In these equations we already know an approximate value for $$f_3$$ (we’ll see how when we resume our numerical example); the unknowns in these equations are $$R_3$$ , $$a$$ and $$g_3$$, and it is $$R_3$$ that we are trying to find. Therefore we need to eliminate $$a$$ and $$g_3$$. We can easily obtain $$a$$ from equation 13.12.24, and, on substitution in equations 13.12.21 and 23 we obtain, after some algebra:

$R_3^2 = \frac{M_3^2}{N_3 - \cos g_3} \label{13.12.25} \tag{13.12.25}$

and $R_3^3 - R_3^2 = \frac{M_3^2 (g_3 - \sin g_3 \cos g_3)}{\sin^3 g_3}, \label{13.12.26} \tag{13.12.26}$

where $M_3 = \frac{τ_3}{2 \left( \sqrt{r_1 r_2} \cos f_3 \right)^{3/2} } \label{13.12.27} \tag{13.12.27}$

and $N_3 = \frac{r_1 + r_2}{2 \sqrt{r_1 r_2} \cos f_3}. \label{13.12.28} \tag{13.12.28}$

Similar equations for $$R_1$$ and $$R_2$$ can be obtained by cyclic permutation of the subscripts. Equations 13.12.25 and 26 are two simultaneous equations in $$R_3$$ and $$g_3$$. Their solution is given as an example in section 1.9 of chapter 1, so we can now assume that we can calculate the sector-triangle ratios.
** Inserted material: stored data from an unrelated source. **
-- pv_equiv track=rewrite | github.com/PriyankTyagii/SkyInsight | main.py | _parse_ai_insights
-- ===== SOURCE A (Python) =====
-- def _parse_ai_insights(text):
--     """Parse AI-generated insights into structured format"""
--     # Simple parsing - in production, use more sophisticated NLP
--     lines = text.split('\n')
--     insights = []
--
--     current_insight = {'title': '', 'content': ''}
--     for line in lines:
--         line = line.strip()
--         if line and ':' in line and len(line) < 50:
--             if current_insight['title']:
--                 insights.append(current_insight)
--             current_insight = {'title': line.replace(':', ''), 'content': ''}
--         elif line and current_insight['title']:
--             current_insight['content'] += line + ' '
--
--     if current_insight['title']:
--         insights.append(current_insight)
--
--     return insights[:4]  # Return top 4 insights
-- ===== SOURCE B (Python) =====
-- def _parse_ai_insights(text):
--     """Parse AI-generated insights into structured format"""
--     # Staged: strip all lines, locate the header lines by index, then build each
--     # insight by slicing the content block between consecutive header indices.
--     lines = [l.strip() for l in text.split('\n')]
--     idxs = [i for i, l in enumerate(lines) if l and ':' in l and len(l) < 50]
--     bounds = idxs[1:] + [len(lines)]
--     sections = [(lines[i].replace(':', ''),
--                  ''.join(c + ' ' for c in lines[i + 1:e] if c))
--                 for i, e in zip(idxs, bounds)]
--     # a header made only of colons delimits sections but yields no titled insight
--     titled = [{'title': t, 'content': c} for t, c in sections if t]
--     return titled[:4]
-- ===== Notes on version B (the rewrite author's own statement) =====
-- stated objective: alternative
-- what changed: Replaces A's single stateful scan with a running current_insight dict by a staged index-based construction: strip all lines, compute the list of header-line indices, then build each insight by slicing the content block between consecutive header indices and joining its non-empty lines.
import Mathlib
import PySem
We can then calculate better triangle ratios from equations 13.12.4 and return to equations 13.7.4, 5 and 6 to get better geocentric distances. From equations 13.7.8 and 9 calculate the heliocentric distances. Make the light-time corrections. (I am not doing this in our numerical example because our original positions were not actual observations, but rather were ephemeris positions.) Then go straight to this section (13.12) again, until you get to here again. Repeat until the geocentric distances do not change.